With increasing criticism locally that the United Nations is out to get Israel, more than 120 Israeli high school pupils gathered Sunday to try to improve their understanding of that body and its image here, in the first convening of the Israel Model UN.
"Our rationale for creating this model UN was to create a better image of the United Nations in Israel, where there is a serious misunderstanding of the organization," said Rony Adam, Director of the UN's Department for Political Affairs. "We need to improve the image of the UN in Israel and the image of Israel in the UN."
The UN passed a series of controversial resolutions slamming Israel for human rights practices recently, and many of the 120 pupils involved in Sunday's model UN read up on these resolutions in preparation for their roles in the model assembly.
"The model UN is a great way to get young people involved in current events," said Roi Anteby, who held the role of president of the General Assembly. Anteby has been involved in model UN since his sophomore year of high school, and last year traveled to New York to take part in a UN leadership conference. "It makes us look at the situation here and try to find creative diplomatic ways to improve the conflict."

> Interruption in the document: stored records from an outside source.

-- pv_equiv track=rewrite | github.com/gusseppe/sparkmach | sparkmach/bus_times.py | groupByPeriod
-- ===== SOURCE A (Python) =====
-- def groupByPeriod(x):
--     x=sorted(x)
--     tiemposRecorrido=[]
--
--     tsMinimo=x[0]
--     tsMaximo=x[0]
--     cMediana=1
--     periodoTs=[x[0]]
--     for i in range(0,len(x)-1):
--
--
--         if (x[i+1]-x[i] <= 120):
--
--             tsMaximo=x[i+1]
--             periodoTs.append(x[i+1])
--             cMediana+=1
--
--             if (i == len(x)-2):
--
--                 if (cMediana%2==0):
--                     medianaTs=(periodoTs[(cMediana//2)-1] + periodoTs[cMediana//2])//2
--                 else:
--                     medianaTs= periodoTs[cMediana//2]
--
--                 tiemposRecorrido.append((medianaTs, tsMaximo-tsMinimo))
--
--
--         else:
--
--
--             if (cMediana%2==0):
--                 medianaTs=(periodoTs[(cMediana//2)-1] + periodoTs[cMediana//2])//2
--             else:
--                 medianaTs= periodoTs[cMediana//2]
--
--             tiemposRecorrido.append((medianaTs, tsMaximo-tsMinimo))
--             tsMinimo=x[i+1]
--             tsMaximo=x[i+1]
--             cMediana=1
--             periodoTs=[x[i+1]]
--
--             if (i == len(x)-2):
--                 tiemposRecorrido.append((tsMinimo, 0))
--
--     #return x
--     return tiemposRecorrido
-- ===== SOURCE B (Python) =====
-- def groupByPeriod(x):
--     xs = sorted(x)
--     runs = []
--     cur = []
--     for v in xs:
--         if cur and v - cur[-1] <= 120:
--             cur.append(v)
--         else:
--             if cur:
--                 runs.append(cur)
--             cur = [v]
--     if cur:
--         runs.append(cur)
--     out = []
--     for run in runs:
--         n = len(run)
--         if n % 2 == 0:
--             med = (run[n // 2 - 1] + run[n // 2]) // 2
--         else:
--             med = run[n // 2]
--         out.append((med, run[-1] - run[0]))
--     return out
-- ===== Notes on version B (the rewrite author's own statement) =====
-- stated objective: simpler
-- what changed: Replaces A's single index-based loop juggling five state variables (running min/max/counter/current-period and inline duplicated median code at two emission sites) by a plain two-pass decomposition: one pass builds the runs of gap<=120, a second pass maps each run to (median, last-first).
-- intended difference: On single-element lists A returns [] (its loop never runs, so the lone group is silently dropped, although trailing singleton runs elsewhere ARE emitted as (v,0)); B returns [(v,0)], the intended value for a one-timestamp period. — e.g. on groupByPeriod([5]): A returns [], B returns [(5, 0)]
import Mathlib
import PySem

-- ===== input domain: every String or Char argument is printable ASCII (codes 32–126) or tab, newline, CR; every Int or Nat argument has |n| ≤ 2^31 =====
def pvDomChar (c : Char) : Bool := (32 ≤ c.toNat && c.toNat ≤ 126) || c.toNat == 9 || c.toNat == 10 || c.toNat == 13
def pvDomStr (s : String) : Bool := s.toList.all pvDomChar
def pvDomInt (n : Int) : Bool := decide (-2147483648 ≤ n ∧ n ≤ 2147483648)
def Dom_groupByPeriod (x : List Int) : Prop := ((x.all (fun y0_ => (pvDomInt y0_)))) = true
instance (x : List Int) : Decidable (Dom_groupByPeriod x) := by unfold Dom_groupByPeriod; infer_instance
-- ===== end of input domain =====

The 16 to 17-year-old pupils, who came from seven schools across Israel, were assigned to represent 18 UN member states. On Sunday, they took part in a mock general debate of the United Nations General Assembly, and then broke up into several United Nations committees, among them the Security Council, the Economic and Social Council, the Committee for Human Rights, the Environment Committee and the Committee for Disarmament and International Security.
Organizers said that the most in-demand countries, North Korea, Iran, and Sudan, interested pupils because they represented dramatic conflicts. Other countries chosen to participate in the model were Israel, Syria, Ghana, Japan, the United States, Italy, India, the United Kingdom, Egypt, Panama, South Africa, Russia, China, Venezuela and France.
"I really wanted Iran because I thought it would be very dramatic, and very interesting to represent," said Yair Tocatly, a junior at the Hebrew University High School in Jerusalem, who represented the Iranian ambassador at the General Assembly. "I had to say a lot of things that I don't believe in, and it was strange because at one point I found myself getting so into it that I almost believed my argument."
Tocatly added that some of the preparation, such as reading Iran's speeches to the UN, was difficult for him as he strongly disagreed with the views.
"I represented Sudan last year in New York, which was hard because human rights is important for me and Sudan tramples human rights any time they can," said Daniel Gal, who this year played the role of undersecretary-general. "We had to learn to lie through our teeth, but that is what happens in the real world. Sudan is lying through their teeth about human rights and I had to learn how to copy that."
Miri Marmur, who was the secretary-general, said that the experience was partly a theater workshop, with pupils learning how to act the part of countries with whom they disagreed with in real life.
"Pupils learn the value of transparency when they have to represent countries that they know lie," she said. "We really get into the grit of politics."
While some may be deterred form the political world after such an experience, Anteby, Gal, and Marmur all said that they hope to pursue a diplomatic career after their army service. While Marmur said that she was applying for a special army unit that would allow her to deal with public relations for UN representatives in Israel, Anteby said that one day he hoped to be involved in the real UN.
"We learn how to be real diplomats here, we are training for future careers," said Anteby. He told of how earlier in the morning, a number of representatives from North Korea took out a poster of their leader, Kim Jong-il, and tried to disrupt the General Assembly by waving it in the room.
Anteby and the secretary-general decided that rather than acknowledge the disturbance, they would ignore the North Korean delegation and continue the speeches.
Representatives from the Foreign Ministry, which hosted the event, and the UN Secretary-General's representation to the Middle East commented that they had never seen high school pupils so well behaved, and noted that it might be due to the formal wear that most of the students wore to the event.
"There is something about wearing a suit that really puts you into the role," said Anteby. Most of the suits, he added, were borrowed from their father's closet.
One participant remarked that the age of the pupils was reflected only by the details: ketchup bottles littering the banquet tables, buttons and key-chains dangling off laptop bags, and, of course an abundance of safety pins to hold up the suits.